This was Ewa Kupiec's South Bank debut, and the Polish pianist was obviously out to impress: she chose to end the concert with Stravinsky's Three Movements from Petrushka, apparently the only work the composer wrote that even he couldn't play. Yet for all the effort Kupiec expended on this and a demanding first half, it was the least showy work in which she made the greatest impression.
She began with Chopin's Sonata No 2 in B flat minor, its opening passage a churn of notes with spiky accents picked out in a way that left the rhythm unsettled. Yet she had the reserves left to create a sustained climax of surprising intensity, and the famous funeral march brought a steady crescendo that made the piano's frame ring. However, the fourth movement, elusive at the best of times, became here a shapeless scramble, blurred by her insistent use of the sustaining pedal.
Liszt's Funerailles was a good companion piece, and brought a vivid depiction of violent death as the music peaked, staggered and slowed. But again, the most involved passages found Kupiec's playing turning harsh and frenzied. And the bedazzlements of Petrushka stretched her to her limits.

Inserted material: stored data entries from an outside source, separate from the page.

-- pv_equiv track=rewrite | github.com/hauteuar/research_agent | streamit_app.py | extract_component_name
-- ===== SOURCE A (Python) =====
-- def extract_component_name(query: str) -> str:
--     """Extract component name from natural language query"""
--     # Simple extraction - could be enhanced with NLP
--     words = query.split()
--
--     # Look for patterns like "analyze COMPONENT_NAME" or "trace FIELD_NAME"
--     trigger_words = ['analyze', 'trace', 'lifecycle', 'lineage', 'impact', 'of', 'for']
--
--     for i, word in enumerate(words):
--         if word.lower() in trigger_words and i + 1 < len(words):
--             potential_component = words[i + 1].strip('.,!?')
--             if len(potential_component) > 2:  # Basic validation
--                 return potential_component
--
--     # Look for uppercase words (likely component names)
--     for word in words:
--         if word.isupper() and len(word) > 2:
--             return word
--
--     return ""
-- ===== SOURCE B (Python) =====
-- def extract_component_name(query: str) -> str:
--     """Extract component name from natural language query (single pass)."""
--     words = query.split()
--     triggers = {'analyze', 'trace', 'lifecycle', 'lineage', 'impact', 'of', 'for'}
--     upper_cand = None
--     for i, word in enumerate(words):
--         if word.lower() in triggers and i + 1 < len(words):
--             pc = words[i + 1].strip('.,!?')
--             if len(pc) > 2:
--                 return pc
--         if upper_cand is None and word.isupper() and len(word) > 2:
--             upper_cand = word
--     return upper_cand if upper_cand is not None else ""
-- ===== Notes on version B (the rewrite author's own statement) =====
-- stated objective: alternative
-- what changed: A's two sequential scans (trigger scan, then uppercase scan) are merged into a single stateful pass over the enumerated words that returns early on a trigger match and remembers the first uppercase candidate for the fallback.
import Mathlib
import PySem

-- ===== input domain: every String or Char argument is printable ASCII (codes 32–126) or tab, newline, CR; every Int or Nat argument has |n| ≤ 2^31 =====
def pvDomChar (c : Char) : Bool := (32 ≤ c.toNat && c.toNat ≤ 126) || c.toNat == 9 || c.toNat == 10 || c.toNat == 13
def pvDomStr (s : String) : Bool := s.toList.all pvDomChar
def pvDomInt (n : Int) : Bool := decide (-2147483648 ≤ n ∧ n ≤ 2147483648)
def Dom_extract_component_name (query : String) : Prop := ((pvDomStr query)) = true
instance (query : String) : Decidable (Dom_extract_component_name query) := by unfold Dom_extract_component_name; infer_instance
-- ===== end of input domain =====

-- B merges A's two sequential scans into one stateful pass that remembers the first
-- uppercase candidate while scanning for a trigger match (objective: alternative decomposition).

-- shared primitive: Python str.isupper() (exact on ASCII: at least one cased char, no lowercase)
def pvStrIsupper (s : String) : Bool :=
  s.toList.any PySem.Chars.isupper && s.toList.all (fun c => !PySem.Chars.islower c)

def pvTriggers : List String := ["analyze", "trace", "lifecycle", "lineage", "impact", "of", "for"]

-- ===== PORT A =====
-- first scan: enumerate(words), return stripped next word when a trigger fires and it is long enough
def pvLoopA1 (words : List String) : List (Int × String) → Option String
  | [] => none
  | (i, word) :: rest =>
    if pvTriggers.contains (PySem.Str.lower word) && decide (i + 1 < (words.length : Int)) then
      let pc := PySem.Str.stripChars (PySem.List.pyGetD words (i + 1) "") ".,!?"
      if decide (2 < PySem.Str.len pc) then some pc else pvLoopA1 words rest
    else pvLoopA1 words rest

-- second scan: first all-uppercase word of length > 2
def pvLoopA2 : List String → Option String
  | [] => none
  | w :: rest => if pvStrIsupper w && decide (2 < PySem.Str.len w) then some w else pvLoopA2 rest

def extract_component_name (query : String) : String :=
  let words := PySem.Str.split₀ query
  match pvLoopA1 words (PySem.List.enumerate words) with
  | some r => r
  | none =>
    match pvLoopA2 words with
    | some r => r
    | none => ""

-- ===== PORT B =====
-- candidate update: store the word only if no candidate is held yet
def pvUpd (cand : Option String) (w : String) : Option String :=
  match cand with
  | some c => some c
  | none => if pvStrIsupper w && decide (2 < PySem.Str.len w) then some w else none

-- single pass: trigger test with early return, then candidate update, then recurse
def pvLoopB (words : List String) : List (Int × String) → Option String → String
  | [], cand => cand.getD ""
  | (i, word) :: rest, cand =>
    if pvTriggers.contains (PySem.Str.lower word) && decide (i + 1 < (words.length : Int)) then
      let pc := PySem.Str.stripChars (PySem.List.pyGetD words (i + 1) "") ".,!?"
      if decide (2 < PySem.Str.len pc) then pc else pvLoopB words rest (pvUpd cand word)
    else pvLoopB words rest (pvUpd cand word)

def extract_component_name_alt (query : String) : String :=
  let words := PySem.Str.split₀ query
  pvLoopB words (PySem.List.enumerate words) none

-- ===== PRECONDITION & SPEC =====
def Spec_extract_component_name (query : String) (out : String) : Prop := out = extract_component_name_alt query
instance (query : String) (out : String) : Decidable (Spec_extract_component_name query out) := by unfold Spec_extract_component_name; infer_instance

-- ===== CLAIM (what is proved, stated in full; the proofs are below) =====
def Claim_equal_extract_component_name : Prop := ∀ (query : String), Dom_extract_component_name query → Spec_extract_component_name query (extract_component_name query)

-- ===== LEMMAS AND PROOFS =====

-- the merged single pass equals the two sequential scans, for any held candidate
theorem pvLoopB_eq (words : List String) (l : List (Int × String)) (cand : Option String) :
    pvLoopB words l cand =
      match pvLoopA1 words l with
      | some r => r
      | none =>
        match cand with
        | some c => c
        | none =>
          match pvLoopA2 (l.map Prod.snd) with
          | some r => r
          | none => "" := by
  induction l generalizing cand with
  | nil => cases cand <;> simp [pvLoopB, pvLoopA1, pvLoopA2]
  | cons p rest ih =>
    obtain ⟨i, word⟩ := p
    simp only [pvLoopB, pvLoopA1, pvLoopA2, pvUpd, List.map_cons]
    split_ifs with h1 h2 h3 <;>
      first
        | rfl
        | (rw [ih]; cases cand <;> simp_all)

-- ===== VERDICT (by name: the statement is the Claim_ definition above) =====
theorem extract_component_name_spec : Claim_equal_extract_component_name := by
  intro query _
  unfold Spec_extract_component_name extract_component_name extract_component_name_alt
  rw [pvLoopB_eq, PySem.List.map_snd_enumerate]
lemma row_from_nil (seq revCom : String) (i : Int) (hi : i ≤ 0)
    (hCov : pvCov seq revCom 1 ([] : List String)) :
    (PySem.List.pyRange 0 (PySem.Str.len seq - i + 1) 1).foldl (stepA seq revCom i) [] = [""] := by
  have hsplit : PySem.List.pyRange 0 (PySem.Str.len seq - i + 1) 1 =
      PySem.List.pyRange 0 (-i) 1 ++ PySem.List.pyRange (-i) (PySem.Str.len seq - i + 1) 1 := by
    rw [PySem.Str.len_eq]
    exact PySem.List.pyRange_one_append 0 (-i) _ (by omega) (by omega)
  have hcons : PySem.List.pyRange (-i) (PySem.Str.len seq - i + 1) 1 =
      (-i) :: PySem.List.pyRange (-i + 1) (PySem.Str.len seq - i + 1) 1 := by
    rw [PySem.Str.len_eq]
    rw [PySem.List.pyRange_one_cons (by omega)]
  rw [hsplit, List.foldl_append, hcons, List.foldl_cons]
  have hmid : ∀ cs : List String, cs = [] ∨ cs = [""] →
      stepA seq revCom i cs (-i) = [""] := by
    intro cs h
    rcases h with rfl | rfl
    · apply step_from_nil_empty
      have : i + -i = (0 : Int) := by ring
      rw [this]
      exact slice_stop_zero seq (-i)
    · exact step_identity seq revCom i (-i) (by omega) [""] (by simp)
        (pvCov_mono_list seq revCom 1 [] [""] (by simp) hCov)
  rw [hmid _ (fold_from_nil_cases seq revCom i (PySem.List.pyRange 0 (-i) 1)
    (fun k hk => ((PySem.List.mem_pyRange_one).mp hk).1) hCov [] (Or.inl rfl))]
  apply row_identity
  · intro k hk
    rw [PySem.Str.len_eq, PySem.List.mem_pyRange_one] at hk
    omega
  · simp
  · exact pvCov_mono_list seq revCom 1 [] [""] (by simp) hCov

lemma phase2_identity (seq revCom : String) (iss : List Int) (cs : List String)
    (hcs : cs ≠ []) (hCov : pvCov seq revCom 1 cs) :
    iss.foldl (fun cs' j =>
      (PySem.List.pyRange 0 (PySem.Str.len seq - j + 1) 1).foldl (stepA seq revCom j) cs') cs = cs := by
  induction iss with
  | nil => rfl
  | cons j iss ih =>
    rw [List.foldl_cons, row_identity seq revCom j _
      (fun k hk => ((PySem.List.mem_pyRange_one).mp hk).1) cs hcs hCov]
    exact ih

lemma phase2_fold (seq revCom : String) (ml : Int) (hml : ml ≤ 0) (cs : List String)
    (hCov : pvCov seq revCom 1 cs) :
    (PySem.List.pyRange 0 (ml - 1) (-1)).foldl (fun cs' j =>
      (PySem.List.pyRange 0 (PySem.Str.len seq - j + 1) 1).foldl (stepA seq revCom j) cs') cs =
    (if cs = [] then [""] else cs) := by
  rw [PySem.List.pyRange_neg_one_cons (by omega : ml - 1 < 0), List.foldl_cons]
  by_cases hcs : cs = []
  · subst hcs
    rw [if_pos rfl]
    rw [row_from_nil seq revCom 0 (le_refl _) hCov]
    exact phase2_identity seq revCom _ [""] (by simp)
      (pvCov_mono_list seq revCom 1 [] [""] (by simp) hCov)
  · rw [if_neg hcs]
    rw [row_identity seq revCom 0 _
      (fun k hk => ((PySem.List.mem_pyRange_one).mp hk).1) cs hcs hCov]
    exact phase2_identity seq revCom _ cs hcs hCov

lemma pyRange_neg_append (a m b : Int) (h1 : b ≤ m) (h2 : m ≤ a) :
    PySem.List.pyRange a b (-1) =
      PySem.List.pyRange a m (-1) ++ PySem.List.pyRange m b (-1) := by
  rw [PySem.List.pyRange_neg_one_eq_reverse a b, PySem.List.pyRange_neg_one_eq_reverse a m,
    PySem.List.pyRange_neg_one_eq_reverse m b,
    PySem.List.pyRange_one_append (b+1) (m+1) (a+1) (by omega) (by omega),
    List.reverse_append]

lemma pvInv_nil (seq revCom : String) (jmin : Nat) : pvInv seq revCom jmin [] [] :=
  ⟨fun t ht => absurd ht (List.not_mem_nil), fun s hs => absurd hs (List.not_mem_nil)⟩

lemma pvCov_top (seq revCom : String) :
    pvCov seq revCom (seq.toList.length + 1) [] := by
  intro kk jj h1 h2 h3
  omega

-- no common character ⇒ no common substring of length ≥ 1
lemma no_common_seg (seq revCom : String)
    (H : ∀ c ∈ seq.toList, c ∉ revCom.toList) (kk jj : Nat)
    (hkj : kk + jj ≤ seq.toList.length) (hjj : 1 ≤ jj) :
    ¬ (seq.toList.drop kk).take jj <:+: revCom.toList := by
  intro hinf
  have hne : (seq.toList.drop kk).take jj ≠ [] := by
    intro h
    have := congrArg List.length h
    rw [List.length_take, List.length_drop, List.length_nil] at this
    omega
  obtain ⟨c, hc⟩ := List.exists_mem_of_ne_nil _ hne
  have hcseq : c ∈ seq.toList :=
    (drop_take_infix seq.toList kk jj).subset hc
  have hcrev : c ∈ revCom.toList := hinf.subset hc
  exact H c hcseq hcrev

lemma no_common_cov (seq revCom : String)
    (H : ∀ c ∈ seq.toList, c ∉ revCom.toList) :
    pvCov seq revCom 1 ([] : List String) := by
  intro kk jj h1 h2 h3
  exact absurd h3 (no_common_seg seq revCom H kk jj h1 h2)

lemma no_common_isIn (seq revCom : String)
    (H : ∀ c ∈ seq.toList, c ∉ revCom.toList) (i k : Int)
    (hi : 1 ≤ i) (hk : 0 ≤ k) (hki : k + i ≤ (seq.toList.length : Int)) (b : Int)
    (hb : b = i + k ∨ b = k + i) :
    PySem.Str.isIn (PySem.Str.slice seq (some k) (some b)) revCom = false := by
  have hbv : b = i + k := by rcases hb with h | h; exact h; omega
  subst hbv
  rw [← Bool.not_eq_true, PySem.Str.isIn_iff_infix,
    toList_slice_nonneg seq k i hk (by omega)]
  exact no_common_seg seq revCom H k.toNat i.toNat (by omega) (by omega)

lemma foldl_fixed {α β : Type} (f : α → β → α) (l : List β) (a : α)
    (h : ∀ b ∈ l, ∀ x, f x b = x) : l.foldl f a = a := by
  induction l generalizing a with
  | nil => rfl
  | cons b l ih =>
    rw [List.foldl_cons, h b (List.mem_cons_self)]
    exact ih a (fun b' hb' => h b' (List.mem_cons_of_mem _ hb'))

lemma mem_pyRange_neg_one (a b i : Int) :
    i ∈ PySem.List.pyRange a b (-1) ↔ b < i ∧ i ≤ a := by
  rw [PySem.List.pyRange_neg_one_eq_reverse, List.mem_reverse,
    PySem.List.mem_pyRange_one]
  omega

-- under no common character, one A-row with 1 ≤ i is the identity on any cs
lemma rowA_noop (seq revCom : String)
    (H : ∀ c ∈ seq.toList, c ∉ revCom.toList) (i : Int) (hi : 1 ≤ i)
    (cs : List String) :
    (PySem.List.pyRange 0 (PySem.Str.len seq - i + 1) 1).foldl (stepA seq revCom i) cs = cs := by
  apply foldl_fixed
  intro k hk cs'
  rw [PySem.List.mem_pyRange_one, PySem.Str.len_eq] at hk
  unfold stepA
  rw [if_neg (by
    rw [no_common_isIn seq revCom H i k hi (by omega) (by omega) (i + k) (Or.inl rfl)]
    simp)]

-- under no common character, one B-row with 1 ≤ i is the identity on any state
lemma rowB_noop (seq revCom : String)
    (H : ∀ c ∈ seq.toList, c ∉ revCom.toList) (i : Int) (hi : 1 ≤ i)
    (st : List String × PySem.Set String) :
    (PySem.List.pyRange 0 (PySem.Str.len seq - i + 1) 1).foldl
      (stepB seq revCom (PySem.Str.len seq) i) st = st := by
  apply foldl_fixed
  intro k hk st'
  rw [PySem.List.mem_pyRange_one, PySem.Str.len_eq] at hk
  unfold stepB
  rw [if_pos (by
    rw [no_common_isIn seq revCom H i k hi (by omega) (by omega) (k + i) (Or.inr rfl)]
    simp)]

-- L3: inside D_, A returns some [""] and B returns none
lemma final_diff (seq revCom : String) (minLength : Int) (hml : minLength ≤ 0)
    (H : ∀ c ∈ seq.toList, c ∉ revCom.toList) :
    CommonSequence seq revCom minLength = some [""] ∧
    CommonSequence_alt seq revCom minLength = none := by
  have hN0 : (0:Int) ≤ (seq.toList.length : Int) := by positivity
  have hCov0 := no_common_cov seq revCom H
  constructor
  · rw [A_eq]
    dsimp only
    have hsplit : PySem.List.pyRange (PySem.Str.len seq) (minLength - 1) (-1) =
        PySem.List.pyRange (PySem.Str.len seq) 0 (-1) ++
          PySem.List.pyRange 0 (minLength - 1) (-1) := by
      rw [PySem.Str.len_eq]
      exact pyRange_neg_append _ 0 _ (by omega) (by omega)
    rw [hsplit, List.foldl_append]
    have hfirst : (PySem.List.pyRange (PySem.Str.len seq) 0 (-1)).foldl (fun cs i =>
        (PySem.List.pyRange 0 (PySem.Str.len seq - i + 1) 1).foldl (stepA seq revCom i) cs)
        ([] : List String) = [] := by
      apply foldl_fixed
      intro i hi cs
      rw [mem_pyRange_neg_one] at hi
      exact rowA_noop seq revCom H i (by omega) cs
    rw [hfirst, phase2_fold seq revCom minLength hml [] hCov0, if_pos rfl]
    simp [PySem.List.len_eq]
  · rw [B_eq]
    dsimp only
    have hmax : max minLength 1 = 1 := max_eq_right (by omega)
    have hz : max minLength 1 - 1 = 0 := by omega
    rw [hz]
    have hfold : (PySem.List.pyRange (PySem.Str.len seq) 0 (-1)).foldl (fun st i =>
        (PySem.List.pyRange 0 (PySem.Str.len seq - i + 1) 1).foldl
          (stepB seq revCom (PySem.Str.len seq) i) st)
        (([], PySem.Set.empty) : List String × PySem.Set String) = ([], PySem.Set.empty) := by
      apply foldl_fixed
      intro i hi st
      rw [mem_pyRange_neg_one] at hi
      exact rowB_noop seq revCom H i (by omega) st
    rw [hfold]
    simp

-- ===== VERDICT (by name: the statement is the Claim_ definition above) =====
theorem CommonSequence_spec : Claim_unchanged_CommonSequence := by
  intro seq revCom minLength _
  unfold Spec_CommonSequence D_CommonSequence
  intro hnD
  rw [A_eq, B_eq]
  dsimp only
  by_cases hbig : (seq.toList.length : Int) < minLength
  · have hml1 : (1:Int) ≤ minLength := by
      have : (0:Int) ≤ (seq.toList.length : Int) := by positivity
      omega
    have hnilA : PySem.List.pyRange (PySem.Str.len seq) (minLength - 1) (-1) = [] := by
      rw [PySem.Str.len_eq]
      exact PySem.List.pyRange_neg_one_eq_nil (by omega)
    have hmax : max minLength 1 = minLength := max_eq_left hml1
    have hnilB : PySem.List.pyRange (PySem.Str.len seq) (max minLength 1 - 1) (-1) = [] := by
      rw [PySem.Str.len_eq, hmax]
      exact PySem.List.pyRange_neg_one_eq_nil (by omega)
    rw [hnilA, hnilB]
    simp [PySem.List.len_eq]
  · push_neg at hbig
    have hN0 : (0:Int) ≤ (seq.toList.length : Int) := by positivity
    have hlo1 : (1:Int) ≤ max minLength 1 := le_max_right _ _
    have hloN : max minLength 1 - 1 ≤ (seq.toList.length : Int) := by
      rcases le_or_gt minLength 1 with h | h
      · rw [max_eq_right h]; omega
      · rw [max_eq_left (by omega)]; omega
    have hInv0 : pvInv seq revCom ((seq.toList.length : Int)).toNat [] [] :=
      pvInv_nil seq revCom _
    have hCov0 : pvCov seq revCom (((seq.toList.length : Int)).toNat + 1) [] := by
      rw [Int.toNat_natCast]
      exact pvCov_top seq revCom
    obtain ⟨heq, hcov⟩ := main_loop seq revCom (max minLength 1) hlo1
      (((seq.toList.length : Int) - max minLength 1 + 1).toNat) (seq.toList.length : Int)
      (le_refl _) (by omega) (le_refl _) [] [] hInv0 hCov0
    rcases le_or_gt 1 minLength with hml | hml
    · -- no phase 2: the two outer ranges coincide
      have hmax : max minLength 1 = minLength := max_eq_left hml
      rw [PySem.Str.len_eq] at heq
      rw [hmax] at heq
      rw [PySem.Str.len_eq seq, hmax, heq]
      split_ifs with h1 h2 <;> simp_all [PySem.List.len_eq]
    · -- minLength ≤ 0 : phase 2 is the identity because the result is nonempty
      have hml0 : minLength ≤ 0 := by omega
      obtain ⟨c, hcseq, hcrev⟩ : ∃ c ∈ seq.toList, c ∈ revCom.toList := by
        by_contra hno
        push_neg at hno
        exact hnD ⟨hml0, hno⟩
      have hmax : max minLength 1 = 1 := max_eq_right (by omega)
      rw [PySem.Str.len_eq] at heq hcov
      rw [hmax] at heq hcov
      rw [PySem.Str.len_eq seq, hmax]
      simp only [show (PySem.Set.empty : PySem.Set String) = [] from rfl]
      set cs := ((PySem.List.pyRange ((seq.toList.length : Nat) : Int) (1 - 1) (-1)).foldl
        (fun st j => (PySem.List.pyRange 0 (((seq.toList.length : Nat) : Int) - j + 1) 1).foldl
          (stepB seq revCom ((seq.toList.length : Nat) : Int) j) st)
        ([], ([] : PySem.Set String))).1 with hcsdef
    -- cs is nonempty: the common character c gives a common substring of length 1
      have hcovP : pvCov seq revCom 1 cs := by
        have h1 : ((1:Int)).toNat = 1 := rfl
        rw [h1] at hcov
        exact hcov
      obtain ⟨pre, suf, hps⟩ := List.append_of_mem hcseq
      have hcs_ne : cs ≠ [] := by
        have hseg : (seq.toList.drop pre.length).take 1 = [c] := by
          rw [hps, List.drop_left]
          rfl
        have hlen : pre.length + 1 ≤ seq.toList.length := by
          rw [hps]; simp
        have hinf : (seq.toList.drop pre.length).take 1 <:+: revCom.toList := by
          rw [hseg]
          obtain ⟨pre', suf', hps'⟩ := List.append_of_mem hcrev
          exact ⟨pre', suf', by rw [hps']; simp⟩
        obtain ⟨t, ht, _⟩ := hcovP pre.length 1 hlen (le_refl _) hinf
        intro hnil
        rw [hnil] at ht
        exact absurd ht (List.not_mem_nil)
      have hsplit : PySem.List.pyRange ((seq.toList.length : Nat) : Int) (minLength - 1) (-1) =
          PySem.List.pyRange ((seq.toList.length : Nat) : Int) (1 - 1) (-1) ++
            PySem.List.pyRange (1 - 1) (minLength - 1) (-1) :=
        pyRange_neg_append _ _ _ (by omega) (by omega)
      rw [hsplit, List.foldl_append, heq]
      have hph := phase2_fold seq revCom minLength hml0 cs hcovP
      rw [PySem.Str.len_eq] at hph
      rw [show (1:Int) - 1 = 0 from rfl, hph, if_neg hcs_ne]
      split_ifs with h1 h2 <;> simp_all [PySem.List.len_eq]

Thank goodness, then, for Debussy's Children's Corner - technically a doddle next to all this, but providing a breath of fresh air, and a vehicle in which Kupiec's powerfully vivid musical imagination could at last take flight. If played whimsically, these pieces can seem slight, but Kupiec, approaching them with the earnest solemnity of childhood, caught them spot on, giving Jimbo's Lullaby a solemn, angular lilt and making Golliwog's Cakewalk into a loping knees-up. Her Paderewski encore, which went with a Polish swing, found her similarly relaxed - and none of the flamboyant works before it could quite match up.